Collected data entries
-- pv_equiv track=rewrite | github.com/bgoonz/Data-Structures-Algos-Codebase | Google-FooBar-master/foobar4_cheat.py | maxprodnon0
-- ===== SOURCE A (Python) =====
-- def prod(seq, a, b):
--     r = 1
--     for i in range(a, b):
--         r *= seq[i]
--     return r
--
-- def maxprodnon0(seq, a, b):
--     firstneg = -1
--     negs = 0
--     for i in range(a, b):
--         if seq[i] >= 0: continue
--         negs += 1
--         if firstneg < 0:
--             firstneg = i
--         lastneg = i
--     if negs % 2 == 0: return prod(seq, a, b)
--     return max(prod(seq, firstneg + 1, b), prod(seq, a, lastneg))
-- ===== SOURCE B (Python) =====
-- def maxprodnon0(seq, a, b):
--     # Single fused pass: running product with snapshots instead of re-scanning subranges.
--     prefix = 1       # product of seq[a:i]
--     negs = 0
--     seen_neg = False
--     after_first = 1  # product of elements strictly after the first negative
--     before_last = 1  # product of seq[a:lastneg]
--     for i in range(a, b):
--         x = seq[i]
--         if x < 0:
--             negs += 1
--             before_last = prefix
--         prefix *= x
--         if seen_neg:
--             after_first *= x
--         if x < 0:
--             seen_neg = True
--     if negs % 2 == 0:
--         return prefix
--     return max(after_first, before_last)
-- ===== Notes on version B (the rewrite author's own statement) =====
-- stated objective: alternative
-- what changed: A counts negatives in one loop and then re-scans the range up to three more times via prod(); B is a single fused left-to-right pass maintaining a running prefix product with snapshots (before_last_neg, after_first_neg) so no subrange is ever re-scanned.
-- outside the precondition, e.g. on maxprodnon0([-2, 3, -1, 4, 1], -3, 4): A returns 24, B returns 96
import Mathlib
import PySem

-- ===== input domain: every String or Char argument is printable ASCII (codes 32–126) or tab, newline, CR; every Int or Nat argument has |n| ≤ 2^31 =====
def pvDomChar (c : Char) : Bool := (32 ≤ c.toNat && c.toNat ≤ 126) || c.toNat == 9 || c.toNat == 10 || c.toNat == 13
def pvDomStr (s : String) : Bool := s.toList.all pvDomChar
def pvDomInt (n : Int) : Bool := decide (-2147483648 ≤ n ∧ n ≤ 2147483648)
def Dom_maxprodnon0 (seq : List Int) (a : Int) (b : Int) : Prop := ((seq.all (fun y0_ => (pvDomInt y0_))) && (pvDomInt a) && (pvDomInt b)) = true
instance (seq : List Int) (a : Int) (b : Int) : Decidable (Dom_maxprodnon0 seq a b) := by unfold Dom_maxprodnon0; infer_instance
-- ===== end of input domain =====

-- B fuses A's counting loop and its three prod() re-scans into one left-to-right pass
-- that maintains running-product snapshots (objective: alternative single-pass decomposition).


-- ===== PORT A =====
-- helper prod(seq, a, b); seq[i] is in range under Pre_ (pyGetD's default is never read there)
def prodA (seq : List Int) (a : Int) (b : Int) : Int :=
  (PySem.List.pyRange a b 1).foldl (fun r i => r * PySem.List.pyGetD seq i 0) 1

-- loop body of A; state = (firstneg, negs, lastneg); lastneg starts at 0 (unbound in Python,
-- read only when negs is odd, hence after it was assigned)
def stepA (seq : List Int) (st : Int × Int × Int) (i : Int) : Int × Int × Int :=
  if PySem.List.pyGetD seq i 0 ≥ 0 then st
  else ((if st.1 < 0 then i else st.1), st.2.1 + 1, i)

def maxprodnon0 (seq : List Int) (a : Int) (b : Int) : Int :=
  let st := (PySem.List.pyRange a b 1).foldl (stepA seq) (-1, 0, 0)
  if PySem.Int.mod st.2.1 2 = 0 then prodA seq a b
  else max (prodA seq (st.1 + 1) b) (prodA seq a st.2.2)

-- ===== PORT B =====
-- loop body of B; state = (prefix, negs, seen_neg, after_first, before_last)
def stepB (seq : List Int) (st : Int × Int × Bool × Int × Int) (i : Int) :
    Int × Int × Bool × Int × Int :=
  let x := PySem.List.pyGetD seq i 0
  ((st.1 * x),
   (if x < 0 then st.2.1 + 1 else st.2.1),
   (if x < 0 then true else st.2.2.1),
   (if st.2.2.1 then st.2.2.2.1 * x else st.2.2.2.1),
   (if x < 0 then st.1 else st.2.2.2.2))

def maxprodnon0_alt (seq : List Int) (a : Int) (b : Int) : Int :=
  let st := (PySem.List.pyRange a b 1).foldl (stepB seq) (1, 0, false, 1, 1)
  if PySem.Int.mod st.2.1 2 = 0 then st.1
  else max st.2.2.2.1 st.2.2.2.2

-- ===== PRECONDITION & SPEC =====
-- Pre_ excludes the out-of-range windows on which A raises IndexError, and the in-bounds
-- negative-index-wraparound windows that contain a negative ELEMENT at a negative index:
-- there A's 'firstneg < 0' sentinel test collides with the genuine negative index, so which
-- element A treats as the first negative is an accident of its implementation (the two still
-- coincide in value on many such windows).
def Pre_maxprodnon0 (seq : List Int) (a : Int) (b : Int) : Prop :=
  b ≤ a ∨ (-(seq.length : Int) ≤ a ∧ b ≤ (seq.length : Int) ∧
    ∀ i ∈ PySem.List.pyRange a b 1, i < 0 → 0 ≤ PySem.List.pyGetD seq i 0)
instance (seq : List Int) (a : Int) (b : Int) : Decidable (Pre_maxprodnon0 seq a b) := by
  unfold Pre_maxprodnon0; infer_instance

def pvWitness_maxprodnon0 : List Int × Int × Int := ([2, -3, 4, -1, 0], 0, 5)

def Spec_maxprodnon0 (seq : List Int) (a : Int) (b : Int) (out : Int) : Prop := out = maxprodnon0_alt seq a b
instance (seq : List Int) (a : Int) (b : Int) (out : Int) : Decidable (Spec_maxprodnon0 seq a b out) := by unfold Spec_maxprodnon0; infer_instance

-- ===== CLAIM (what is proved, stated in full; the proofs are below) =====
def Claim_equal_maxprodnon0 : Prop := ∀ (seq : List Int) (a : Int) (b : Int), Dom_maxprodnon0 seq a b → Pre_maxprodnon0 seq a b → Spec_maxprodnon0 seq a b (maxprodnon0 seq a b)

-- ===== LEMMAS AND PROOFS =====

lemma prodA_nil (seq : List Int) (a b : Int) (h : b ≤ a) : prodA seq a b = 1 := by
  unfold prodA; rw [PySem.List.pyRange_one_eq_nil h]; rfl

lemma prodA_succ (seq : List Int) (u a : Int) (h : u ≤ a) :
    prodA seq u (a + 1) = prodA seq u a * PySem.List.pyGetD seq a 0 := by
  unfold prodA
  rw [PySem.List.pyRange_one_succ_right h, List.foldl_append]
  rfl

-- the invariant linking A's loop state (firstneg, negs, lastneg) after processing
-- indices [a0, a) to B's state (prefix, negs, seen_neg, after_first, before_last)
def LoopInv (seq : List Int) (a0 a : Int) (stA : Int × Int × Int)
    (stB : Int × Int × Bool × Int × Int) : Prop :=
  stB.2.1 = stA.2.1 ∧
  stB.1 = prodA seq a0 a ∧
  ((stA.2.1 = 0 ∧ stA.1 = -1 ∧ stB.2.2.1 = false ∧ stB.2.2.2.1 = 1 ∧ stB.2.2.2.2 = 1) ∨
   (0 < stA.2.1 ∧ stB.2.2.1 = true ∧ 0 ≤ stA.1 ∧ stA.1 < a ∧ a0 ≤ stA.2.2 ∧ stA.2.2 < a ∧
    stB.2.2.2.1 = prodA seq (stA.1 + 1) a ∧ stB.2.2.2.2 = prodA seq a0 stA.2.2))

lemma LoopInv_step (seq : List Int) (a0 a : Int)
    (hOK : PySem.List.pyGetD seq a 0 < 0 → 0 ≤ a) (ha : a0 ≤ a)
    (stA : Int × Int × Int) (stB : Int × Int × Bool × Int × Int)
    (hI : LoopInv seq a0 a stA stB) :
    LoopInv seq a0 (a + 1) (stepA seq stA a) (stepB seq stB a) := by
  obtain ⟨hng, hpr, hrest⟩ := hI
  set x := PySem.List.pyGetD seq a 0 with hx
  have hBpr : (stepB seq stB a).1 = stB.1 * x := rfl
  have hBng : (stepB seq stB a).2.1 = if x < 0 then stB.2.1 + 1 else stB.2.1 := rfl
  have hBsn : (stepB seq stB a).2.2.1 = if x < 0 then true else stB.2.2.1 := rfl
  have hBaf : (stepB seq stB a).2.2.2.1
      = if stB.2.2.1 then stB.2.2.2.1 * x else stB.2.2.2.1 := rfl
  have hBbf : (stepB seq stB a).2.2.2.2 = if x < 0 then stB.1 else stB.2.2.2.2 := rfl
  by_cases hneg : x < 0
  · -- negative element
    have hxge : ¬ (x ≥ 0) := by omega
    have hA : stepA seq stA a = ((if stA.1 < 0 then a else stA.1), stA.2.1 + 1, a) := by
      unfold stepA; rw [← hx, if_neg hxge]
    rcases hrest with ⟨h1, h2, h3, h4, h5⟩ | ⟨h1, h2, h3, h4, h5, h6, h7, h8⟩
    · -- first negative ever
      have ha0' : 0 ≤ a := hOK (hx ▸ hneg)
      have hA' : stepA seq stA a = (a, stA.2.1 + 1, a) := by
        rw [hA, if_pos (by omega : stA.1 < 0)]
      refine ⟨?_, ?_, Or.inr ⟨?_, ?_, ?_, ?_, ?_, ?_, ?_, ?_⟩⟩
      · rw [hBng, if_pos hneg, hA', hng]
      · rw [hBpr, hpr, prodA_succ seq a0 a ha, ← hx]
      · rw [hA']; dsimp only; omega
      · rw [hBsn, if_pos hneg]
      · rw [hA']; dsimp only; omega
      · rw [hA']; dsimp only; omega
      · rw [hA']; dsimp only; omega
      · rw [hA']; dsimp only; omega
      · rw [hBaf, h3, if_neg Bool.false_ne_true, h4, hA']; dsimp only
        exact (prodA_nil seq (a + 1) (a + 1) le_rfl).symm
      · rw [hBbf, if_pos hneg, hpr, hA']
    · -- later negative: firstneg keeps its value
      have hA' : stepA seq stA a = (stA.1, stA.2.1 + 1, a) := by
        rw [hA, if_neg (by omega : ¬ stA.1 < 0)]
      refine ⟨?_, ?_, Or.inr ⟨?_, ?_, ?_, ?_, ?_, ?_, ?_, ?_⟩⟩
      · rw [hBng, if_pos hneg, hA', hng]
      · rw [hBpr, hpr, prodA_succ seq a0 a ha, ← hx]
      · rw [hA']; dsimp only; omega
      · rw [hBsn, if_pos hneg]
      · rw [hA']; dsimp only; omega
      · rw [hA']; dsimp only; omega
      · rw [hA']; dsimp only; omega
      · rw [hA']; dsimp only; omega
      · rw [hBaf, h2, if_pos rfl, h7, hA']; dsimp only
        rw [prodA_succ seq (stA.1 + 1) a (by omega), ← hx]
      · rw [hBbf, if_pos hneg, hpr, hA']
  · -- nonnegative element: A's state unchanged
    have hA : stepA seq stA a = stA := by
      unfold stepA; rw [← hx, if_pos (by omega : x ≥ 0)]
    rw [hA]
    rcases hrest with ⟨h1, h2, h3, h4, h5⟩ | ⟨h1, h2, h3, h4, h5, h6, h7, h8⟩
    · refine ⟨?_, ?_, Or.inl ⟨h1, h2, ?_, ?_, ?_⟩⟩
      · rw [hBng, if_neg hneg]; exact hng
      · rw [hBpr, hpr, prodA_succ seq a0 a ha, ← hx]
      · rw [hBsn, if_neg hneg]; exact h3
      · rw [hBaf, h3, if_neg Bool.false_ne_true]; exact h4
      · rw [hBbf, if_neg hneg]; exact h5
    · refine ⟨?_, ?_, Or.inr ⟨h1, ?_, h3, by omega, h5, by omega, ?_, ?_⟩⟩
      · rw [hBng, if_neg hneg]; exact hng
      · rw [hBpr, hpr, prodA_succ seq a0 a ha, ← hx]
      · rw [hBsn, if_neg hneg]; exact h2
      · rw [hBaf, h2, if_pos rfl, h7, prodA_succ seq (stA.1 + 1) a (by omega), ← hx]
      · rw [hBbf, if_neg hneg]; exact h8

lemma LoopInv_fold (seq : List Int) (a0 : Int) :
    ∀ (n : Nat) (a b : Int), (∀ i ∈ PySem.List.pyRange a b 1, i < 0 → 0 ≤ PySem.List.pyGetD seq i 0) →
    a0 ≤ a → b = a + n →
    ∀ (stA : Int × Int × Int) (stB : Int × Int × Bool × Int × Int),
    LoopInv seq a0 a stA stB →
    LoopInv seq a0 b ((PySem.List.pyRange a b 1).foldl (stepA seq) stA)
      ((PySem.List.pyRange a b 1).foldl (stepB seq) stB) := by
  intro n
  induction n with
  | zero =>
    intro a b _ ha hb stA stB hI
    have hba : b ≤ a := by omega
    rw [PySem.List.pyRange_one_eq_nil hba]
    simpa [show b = a by omega] using hI
  | succ m ih =>
    intro a b hOK ha hb stA stB hI
    have hab : a < b := by omega
    have hmem : a ∈ PySem.List.pyRange a b 1 := PySem.List.mem_pyRange_one.mpr ⟨le_rfl, hab⟩
    rw [PySem.List.pyRange_one_cons hab]
    simp only [List.foldl_cons]
    refine ih (a + 1) b (fun i hi => hOK i ?_) (by omega) (by omega) _ _
      (LoopInv_step seq a0 a
        (fun hxneg => by by_contra hna; exact absurd (hOK a hmem (by omega)) (by omega))
        ha stA stB hI)
    have := PySem.List.mem_pyRange_one.mp hi
    exact PySem.List.mem_pyRange_one.mpr ⟨by omega, this.2⟩

-- ===== VERDICT (by name: the statement is the Claim_ definition above) =====
theorem maxprodnon0_spec : Claim_equal_maxprodnon0 := by
  intro seq a b _ hpre
  unfold Spec_maxprodnon0
  by_cases hba : b ≤ a
  · simp [maxprodnon0, maxprodnon0_alt, PySem.List.pyRange_one_eq_nil hba,
      prodA_nil seq a b hba, PySem.Int.mod]
  · obtain ⟨_, _, hOK⟩ : -(seq.length : Int) ≤ a ∧ b ≤ (seq.length : Int) ∧
        ∀ i ∈ PySem.List.pyRange a b 1, i < 0 → 0 ≤ PySem.List.pyGetD seq i 0 := by
      rcases hpre with h | h
      · omega
      · exact h
    have hinit : LoopInv seq a a (-1, 0, 0) (1, 0, false, 1, 1) :=
      ⟨rfl, (prodA_nil seq a a le_rfl).symm, Or.inl ⟨rfl, rfl, rfl, rfl, rfl⟩⟩
    have hfin := LoopInv_fold seq a (b - a).toNat a b hOK le_rfl (by omega)
      (-1, 0, 0) (1, 0, false, 1, 1) hinit
    obtain ⟨hng, hpr, hrest⟩ := hfin
    set SA := (PySem.List.pyRange a b 1).foldl (stepA seq) (-1, 0, 0) with hSA
    set SB := (PySem.List.pyRange a b 1).foldl (stepB seq) (1, 0, false, 1, 1) with hSB
    show (if PySem.Int.mod SA.2.1 2 = 0 then prodA seq a b
          else max (prodA seq (SA.1 + 1) b) (prodA seq a SA.2.2))
        = (if PySem.Int.mod SB.2.1 2 = 0 then SB.1 else max SB.2.2.2.1 SB.2.2.2.2)
    rw [hng]
    by_cases hmod : PySem.Int.mod SA.2.1 2 = 0
    · rw [if_pos hmod, if_pos hmod, hpr]
    · rw [if_neg hmod, if_neg hmod]
      rcases hrest with ⟨h1, _⟩ | ⟨_, _, _, _, _, _, h7, h8⟩
      · exact absurd (by rw [h1]; decide) hmod
      · rw [h7, h8]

Work request: Transcribe exactly, and only, the lines that extend from the one containing "have hfin := LoopInv_fold" to the end of the records above, inclusive of both.

Task response:
    have hfin := LoopInv_fold seq a (b - a).toNat a b hOK le_rfl (by omega)
      (-1, 0, 0) (1, 0, false, 1, 1) hinit
    obtain ⟨hng, hpr, hrest⟩ := hfin
    set SA := (PySem.List.pyRange a b 1).foldl (stepA seq) (-1, 0, 0) with hSA
    set SB := (PySem.List.pyRange a b 1).foldl (stepB seq) (1, 0, false, 1, 1) with hSB
    show (if PySem.Int.mod SA.2.1 2 = 0 then prodA seq a b
          else max (prodA seq (SA.1 + 1) b) (prodA seq a SA.2.2))
        = (if PySem.Int.mod SB.2.1 2 = 0 then SB.1 else max SB.2.2.2.1 SB.2.2.2.2)
    rw [hng]
    by_cases hmod : PySem.Int.mod SA.2.1 2 = 0
    · rw [if_pos hmod, if_pos hmod, hpr]
    · rw [if_neg hmod, if_neg hmod]
      rcases hrest with ⟨h1, _⟩ | ⟨_, _, _, _, _, _, h7, h8⟩
      · exact absurd (by rw [h1]; decide) hmod
      · rw [h7, h8]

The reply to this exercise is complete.